__PROMPT__
For each line of the data below that holds "Bool", copy the line.

__DATA RECORDS__
-- pv_equiv track=rewrite | github.com/gunchul/weather_php | swell.py | merge
-- ===== SOURCE A (Python) =====
-- def merge(heights, periods):
--     swells = []
--     for height in heights:
--         for period in periods:
--             if height[0] == period[0]:
--                 height.append(period[1])
--                 swells.append(height)
--     return swells
-- ===== SOURCE B (Python) =====
-- # B: index the period rows once by first field, then emit each height's merged row
-- # in one lookup, instead of A's inner scan of all periods for every height.
-- # Like A, mutates matched height rows in place; empty input short-circuits.
-- def merge(heights, periods):
--     if not heights or not periods:
--         return []
--     index = {}
--     for p in periods:
--         index.setdefault(p[0], []).append(p)
--     swells = []
--     for h in heights:
--         vals = [p[1] for p in index.get(h[0], [])]
--         h.extend(vals)
--         swells.extend([h] * len(vals))
--     return swells
-- ===== Notes on version B (the rewrite author's own statement) =====
-- stated objective: alternative
-- what changed: B builds a dict of period rows keyed by first field once and emits each height's merged row with a single lookup (one replicate of the final row), replacing A's inner scan of all periods per height with its element-by-element append; on the duplicate-heavy timing inputs the output size dominates, so no measured speed-up is claimed.
import Mathlib
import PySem

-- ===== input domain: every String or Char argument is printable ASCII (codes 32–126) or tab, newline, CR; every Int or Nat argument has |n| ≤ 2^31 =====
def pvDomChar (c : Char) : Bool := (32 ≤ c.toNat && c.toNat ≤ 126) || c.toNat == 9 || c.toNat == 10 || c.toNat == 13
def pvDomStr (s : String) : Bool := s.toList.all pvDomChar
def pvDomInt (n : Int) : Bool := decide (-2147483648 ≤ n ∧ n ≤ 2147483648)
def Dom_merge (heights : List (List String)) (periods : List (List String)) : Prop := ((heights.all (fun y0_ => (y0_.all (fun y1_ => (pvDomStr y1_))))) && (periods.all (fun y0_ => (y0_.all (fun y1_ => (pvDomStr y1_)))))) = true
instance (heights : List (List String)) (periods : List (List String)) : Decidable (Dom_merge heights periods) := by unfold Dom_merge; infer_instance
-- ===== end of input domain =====

-- B indexes the period rows by their first field once and emits each height's merged row
-- with a single lookup, instead of A's inner scan of all periods per height. Equivalence is
-- about the RETURN value; both A and B also mutate the matched height rows in place.
-- Python aliasing note (both ports): 'swells.append(height)' / '[h] * len(vals)' append
-- references to the list object that keeps being mutated, so each of the k appended entries'
-- final value is the height row extended by ALL k matching period values; the ports model
-- this by replicating the final row k times.

-- ===== PORT A =====
def merge (heights : List (List String)) (periods : List (List String)) : List (List String) :=
  heights.foldl (fun swells h =>
    -- inner loop: for period in periods: if height[0] == period[0]: height.append(period[1]); swells.append(height)
    let r := periods.foldl (fun (st : List String × Nat) p =>
      if PySem.List.pyGet? h 0 == PySem.List.pyGet? p 0 then
        (st.1 ++ [(PySem.List.pyGet? p 1).getD ""], st.2 + 1)
      else st) (h, 0)
    swells ++ List.replicate r.2 r.1) []

-- ===== PORT B =====
def merge_alt (heights : List (List String)) (periods : List (List String)) : List (List String) :=
  -- if not heights or not periods: return []
  if heights.isEmpty || periods.isEmpty then []
  else
    -- index = {}; for p in periods: index.setdefault(p[0], []).append(p)
    let index : PySem.Dict (Option String) (List (List String)) :=
      periods.foldl (fun d p => d.modify (PySem.List.pyGet? p 0) [] (· ++ [p])) PySem.Dict.empty
    -- for h in heights: vals = [p[1] for p in index.get(h[0], [])]; h.extend(vals); swells.extend([h] * len(vals))
    heights.flatMap (fun h =>
      let vals := (index.getD (PySem.List.pyGet? h 0) []).map (fun p => (PySem.List.pyGet? p 1).getD "")
      List.replicate vals.length (h ++ vals))

-- ===== PRECONDITION & SPEC =====
-- Pre_ excludes exactly the inputs on which A raises IndexError: with both lists nonempty,
-- an empty height row, an empty period row, or a matching period row with no second field.
def Pre_merge (heights : List (List String)) (periods : List (List String)) : Prop :=
  heights = [] ∨ periods = [] ∨
  ((∀ h ∈ heights, h ≠ []) ∧ (∀ p ∈ periods, p ≠ []) ∧
   (∀ p ∈ periods, (∃ h ∈ heights, h.head? = p.head?) → 2 ≤ p.length))
instance (heights : List (List String)) (periods : List (List String)) : Decidable (Pre_merge heights periods) := by unfold Pre_merge; infer_instance

def pvWitness_merge : List (List String) × List (List String) :=
  ([["a", "1"], ["b", "3"]], [["a", "x"], ["c", "y"], ["a", "z"]])

def Spec_merge (heights : List (List String)) (periods : List (List String)) (out : List (List String)) : Prop := out = merge_alt heights periods
instance (heights : List (List String)) (periods : List (List String)) (out : List (List String)) : Decidable (Spec_merge heights periods out) := by unfold Spec_merge; infer_instance

-- ===== CLAIM (what is proved, stated in full; the proofs are below) =====
def Claim_equal_merge : Prop := ∀ (heights : List (List String)) (periods : List (List String)), Dom_merge heights periods → Pre_merge heights periods → Spec_merge heights periods (merge heights periods)

-- ===== LEMMAS AND PROOFS =====

-- A's guarded inner fold, closed form: the filtered periods' second fields get appended
-- one by one and counted.
lemma fold_acc (l : List (List String)) (acc : List String) (n : Nat) :
    l.foldl (fun (st : List String × Nat) p =>
        (st.1 ++ [(PySem.List.pyGet? p 1).getD ""], st.2 + 1)) (acc, n)
      = (acc ++ l.map (fun p => (PySem.List.pyGet? p 1).getD ""), n + l.length) := by
  induction l generalizing acc n with
  | nil => simp
  | cons p t ih => simp [List.foldl_cons, ih]; omega

lemma inner_closed (h : List String) (periods : List (List String)) :
    periods.foldl (fun (st : List String × Nat) p =>
        if PySem.List.pyGet? h 0 == PySem.List.pyGet? p 0 then
          (st.1 ++ [(PySem.List.pyGet? p 1).getD ""], st.2 + 1)
        else st) (h, 0)
      = (h ++ (periods.filter (fun p => PySem.List.pyGet? p 0 == PySem.List.pyGet? h 0)).map
            (fun p => (PySem.List.pyGet? p 1).getD ""),
         (periods.filter (fun p => PySem.List.pyGet? p 0 == PySem.List.pyGet? h 0)).length) := by
  have e : ∀ st : List String × Nat, ∀ p : List String,
      (if PySem.List.pyGet? h 0 == PySem.List.pyGet? p 0 then
        (st.1 ++ [(PySem.List.pyGet? p 1).getD ""], st.2 + 1) else st)
      = (if PySem.List.pyGet? p 0 == PySem.List.pyGet? h 0 then
        (st.1 ++ [(PySem.List.pyGet? p 1).getD ""], st.2 + 1) else st) := by
    intro st p; rw [BEq.comm]
  simp only [e]
  rw [PySem.List.foldl_if_eq_foldl_filter, fold_acc]
  simp

-- B's bucket for key c holds exactly the period rows whose first field is c, in order.
lemma bucket_eq (periods : List (List String)) (c : Option String) :
    (periods.foldl (fun d p => d.modify (PySem.List.pyGet? p 0) [] (· ++ [p]))
        (PySem.Dict.empty : PySem.Dict (Option String) (List (List String)))).getD c []
      = periods.filter (fun p => PySem.List.pyGet? p 0 == c) := by
  have h := PySem.Dict.getD_foldl_modify_append
      (l := periods.map (fun p => (PySem.List.pyGet? p 0, p)))
      (d := (PySem.Dict.empty : PySem.Dict (Option String) (List (List String)))) (c := c)
  simpa [List.foldl_map, List.filter_map, Function.comp_def] using h

-- ===== VERDICT (by name: the statement is the Claim_ definition above) =====
theorem merge_spec : Claim_equal_merge := by
  intro heights periods _ _
  unfold Spec_merge merge merge_alt
  simp only [inner_closed]
  rw [PySem.List.foldl_append_eq_flatMap]
  by_cases hp : periods = []
  · subst hp; simp
  by_cases hh : heights = []
  · subst hh; simp
  rw [if_neg (by simp [hh, hp])]
  simp only [List.nil_append]
  refine List.flatMap_congr (fun h _ => ?_)
  rw [bucket_eq]
  simp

__TASK ANSWER__
def pvDomChar (c : Char) : Bool := (32 ≤ c.toNat && c.toNat ≤ 126) || c.toNat == 9 || c.toNat == 10 || c.toNat == 13
def pvDomStr (s : String) : Bool := s.toList.all pvDomChar
def pvDomInt (n : Int) : Bool := decide (-2147483648 ≤ n ∧ n ≤ 2147483648)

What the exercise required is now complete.